* **Saved entries**:
'''
-- the inner j-loop returns an index m with i ≤ m < N whose (mark, id) pair has
-- minimal pvKey among positions i..N-1
lemma inner_spec (idl mk : List Int) (N i : Nat) (hi : i < N) :
    ∃ m : Nat,
      ((PySem.List.pyRange ((i : Int) + 1) (N : Int)).foldl (fun mx j =>
        if PySem.List.pyGetD mk mx 0 < PySem.List.pyGetD mk j 0 then j
        else if PySem.List.pyGetD mk mx 0 = PySem.List.pyGetD mk j 0 then
          (if PySem.List.pyGetD idl j 0 < PySem.List.pyGetD idl mx 0 then j else mx)
        else mx) (i : Int)) = (m : Int) ∧ i ≤ m ∧ m < N ∧
      ∀ t, i ≤ t → t < N →
        pvKey (mk.getD m 0, idl.getD m 0) ≤ pvKey (mk.getD t 0, idl.getD t 0) := by
  rw [PySem.List.pyRange_one, List.foldl_map]
  have hc : ((N : Int) - ((i : Int) + 1)).toNat = N - i - 1 := by omega
  rw [hc]
  have key : ∀ c : Nat, i + c < N → ∃ m : Nat,
      ((List.range c).foldl (fun (mx : Int) (k : Nat) =>
        if PySem.List.pyGetD mk mx 0 < PySem.List.pyGetD mk ((i : Int) + 1 + (k : Int)) 0 then (i : Int) + 1 + (k : Int)
        else if PySem.List.pyGetD mk mx 0 = PySem.List.pyGetD mk ((i : Int) + 1 + (k : Int)) 0 then
          (if PySem.List.pyGetD idl ((i : Int) + 1 + (k : Int)) 0 < PySem.List.pyGetD idl mx 0 then (i : Int) + 1 + (k : Int) else mx)
        else mx) (i : Int)) = (m : Int) ∧ i ≤ m ∧ m ≤ i + c ∧
      ∀ t, i ≤ t → t ≤ i + c →
        pvKey (mk.getD m 0, idl.getD m 0) ≤ pvKey (mk.getD t 0, idl.getD t 0) := by
    intro c
    induction c with
    | zero =>
      intro _
      exact ⟨i, by simp, le_refl i, by omega, fun t h1 h2 => by
        have : t = i := by omega
        subst this; exact le_refl _⟩
    | succ c ih =>
      intro hcN
      obtain ⟨m, hmeq, hm1, hm2, hmin⟩ := ih (by omega)
      rw [List.range_succ, List.foldl_append, hmeq]
      set j : Nat := i + 1 + c with hj
      have hjc : (i : Int) + 1 + (c : Int) = ((j : Nat) : Int) := by omega
      simp only [List.foldl_cons, List.foldl_nil, hjc, PySem.List.pyGetD_natCast]
      by_cases hlt : mk.getD m 0 < mk.getD j 0
      · rw [if_pos hlt]
        refine ⟨j, rfl, by omega, by omega, fun t h1 h2 => ?_⟩
        by_cases ht : t = j
        · subst ht; exact le_refl _
        · have hjm : pvKey (mk.getD j 0, idl.getD j 0) < pvKey (mk.getD m 0, idl.getD m 0) := by
            rw [pvKey_lt_iff]; left; exact hlt
          exact le_trans (le_of_lt hjm) (hmin t h1 (by omega))
      · rw [if_neg hlt]
        by_cases heq : mk.getD m 0 = mk.getD j 0
        · rw [if_pos heq]
          by_cases hid : idl.getD j 0 < idl.getD m 0
          · rw [if_pos hid]
            refine ⟨j, rfl, by omega, by omega, fun t h1 h2 => ?_⟩
            by_cases ht : t = j
            · subst ht; exact le_refl _
            · have hjm : pvKey (mk.getD j 0, idl.getD j 0) < pvKey (mk.getD m 0, idl.getD m 0) := by
                rw [pvKey_lt_iff]; right; exact ⟨heq.symm, hid⟩
              exact le_trans (le_of_lt hjm) (hmin t h1 (by omega))
          · rw [if_neg hid]
            refine ⟨m, rfl, hm1, by omega, fun t h1 h2 => ?_⟩
            by_cases ht : t = j
            · subst ht
              rw [pvKey_le_iff]; right; exact ⟨heq, by omega⟩
            · exact hmin t h1 (by omega)
        · rw [if_neg heq]
          refine ⟨m, rfl, hm1, by omega, fun t h1 h2 => ?_⟩
          by_cases ht : t = j
          · subst ht
            rw [pvKey_le_iff]; left; omega
          · exact hmin t h1 (by omega)
  obtain ⟨m, hmeq, hm1, hm2, hmin⟩ := key (N - i - 1) (by omega)
  exact ⟨m, hmeq, hm1, by omega, fun t h1 h2 => hmin t h1 (by omega)⟩

-- swapping the minimal element to the front extends the sorted prefix by one and
-- keeps the rest a permutation of the remaining sorted tail
lemma swap_spec (S Z : List (Int × Int)) (n i m : Nat)
    (hZ : Z.length = n) (hS : S.length = n) (him : i ≤ m) (hm : m < n)
    (h5 : Z.take i = S.take i) (h6 : (Z.drop i).Perm (S.drop i))
    (hZm : Z.getD m (0,0) = S.getD i (0,0)) :
    ((Z.set i (Z.getD m (0,0))).set m (Z.getD i (0,0))).take (i+1) = S.take (i+1) ∧
    (((Z.set i (Z.getD m (0,0))).set m (Z.getD i (0,0))).drop (i+1)).Perm (S.drop (i+1)) := by
  have hiZ : i < Z.length := by omega
  have hmZ : m < Z.length := by omega
  have hiS : i < S.length := by omega
  have hgm : Z.getD m (0,0) = Z[m] := List.getD_eq_getElem Z (0,0) hmZ
  have hgi : Z.getD i (0,0) = Z[i] := List.getD_eq_getElem Z (0,0) hiZ
  have hZmS : Z[m] = S[i] := by
    rw [← hgm, hZm, List.getD_eq_getElem S (0,0) hiS]
  have hStake : S.take (i+1) = S.take i ++ [S[i]] := by
    rw [List.take_succ, List.getElem?_eq_getElem hiS]
    rfl
  have hSdrop : S.drop i = S[i] :: S.drop (i+1) := List.drop_eq_getElem_cons hiS
  rcases Nat.eq_or_lt_of_le him with heq | hlt
  · -- m = i : the swap is a no-op
    subst heq
    rw [hgm, List.set_set, List.set_getElem_self]
    constructor
    · rw [List.take_succ, List.getElem?_eq_getElem hiZ, hStake, h5]
      simp [hZmS]
    · have hZdrop : Z.drop i = Z[i] :: Z.drop (i+1) := List.drop_eq_getElem_cons hiZ
      rw [hZdrop, hSdrop, hZmS] at h6
      exact h6.cons_inv
  · -- i < m : a genuine swap
    rw [hgm, hgi]
    set u := Z.drop (i+1) with hu
    set k := m - i - 1 with hk
    have hku : k < u.length := by
      rw [hu, List.length_drop]; omega
    have hiklen : (Z.take i).length = i := by
      rw [List.length_take]; omega
    have hset1 : Z.set i Z[m] = Z.take i ++ Z[m] :: u := by
      rw [List.set_eq_take_append_cons_drop, if_pos hiZ]
    have hset2 : (Z.set i Z[m]).set m Z[i] = Z.take i ++ Z[m] :: u.set k Z[i] := by
      rw [hset1, List.set_append_right _ _ (by omega), hiklen]
      have : m - i = (m - i - 1) + 1 := by omega
      rw [this, List.set_cons_succ]
    have hm' : i + 1 + k = m := by omega
    have huk : u[k]'hku = Z[m] := by
      simp only [hu, List.getElem_drop, hm']
    have hudec : u = u.take k ++ u[k]'hku :: u.drop (k+1) := by
      conv_lhs => rw [← List.take_append_drop k u]
      rw [List.drop_eq_getElem_cons hku]
    have huset : u.set k Z[i] = u.take k ++ Z[i] :: u.drop (k+1) := by
      rw [List.set_eq_take_append_cons_drop, if_pos hku]
    have hZdrop : Z.drop i = Z[i] :: u := by
      rw [hu, ← List.drop_eq_getElem_cons hiZ]
    constructor
    · rw [hset2, List.take_append, hiklen]
      have h1 : i + 1 - i = 1 := by omega
      rw [h1, List.take_take, min_eq_right (by omega), h5, hStake]
      simp [hZmS]
    · rw [hset2, List.drop_append, hiklen]
      have h1 : i + 1 - i = 1 := by omega
      rw [List.drop_eq_nil_of_le (by rw [List.length_take]; omega), h1, List.nil_append,
        List.drop_one, List.tail_cons]
      -- goal: (u.set k Z[i]).Perm (S.drop (i+1))
      have p1 : (S[i] :: u.set k Z[i]).Perm (Z.drop i) := by
        rw [huset, hZdrop]
        have a2 : (S[i] :: (u.take k ++ Z[i] :: u.drop (k+1))).Perm
            (S[i] :: Z[i] :: (u.take k ++ u.drop (k+1))) := (List.perm_middle).cons _
        have a4 : (S[i] :: (u.take k ++ u.drop (k+1))).Perm u := by
          conv_rhs => rw [hudec]
          rw [← hZmS, ← huk]
          exact List.perm_middle.symm
        exact a2.trans ((List.Perm.swap _ _ _).trans (a4.cons _))
      have p2 := p1.trans h6
      rw [hSdrop] at p2
      exact p2.cons_inv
'''
* **What is expected**: The expected result is an exact transcription of the lines from the one containing "rw [h1, List.take_take, min_eq_right" through the end of the records above; please include both ends.

* **Exercise solution**:
      rw [h1, List.take_take, min_eq_right (by omega), h5, hStake]
      simp [hZmS]
    · rw [hset2, List.drop_append, hiklen]
      have h1 : i + 1 - i = 1 := by omega
      rw [List.drop_eq_nil_of_le (by rw [List.length_take]; omega), h1, List.nil_append,
        List.drop_one, List.tail_cons]
      -- goal: (u.set k Z[i]).Perm (S.drop (i+1))
      have p1 : (S[i] :: u.set k Z[i]).Perm (Z.drop i) := by
        rw [huset, hZdrop]
        have a2 : (S[i] :: (u.take k ++ Z[i] :: u.drop (k+1))).Perm
            (S[i] :: Z[i] :: (u.take k ++ u.drop (k+1))) := (List.perm_middle).cons _
        have a4 : (S[i] :: (u.take k ++ u.drop (k+1))).Perm u := by
          conv_rhs => rw [hudec]
          rw [← hZmS, ← huk]
          exact List.perm_middle.symm
        exact a2.trans ((List.Perm.swap _ _ _).trans (a4.cons _))
      have p2 := p1.trans h6
      rw [hSdrop] at p2
      exact p2.cons_inv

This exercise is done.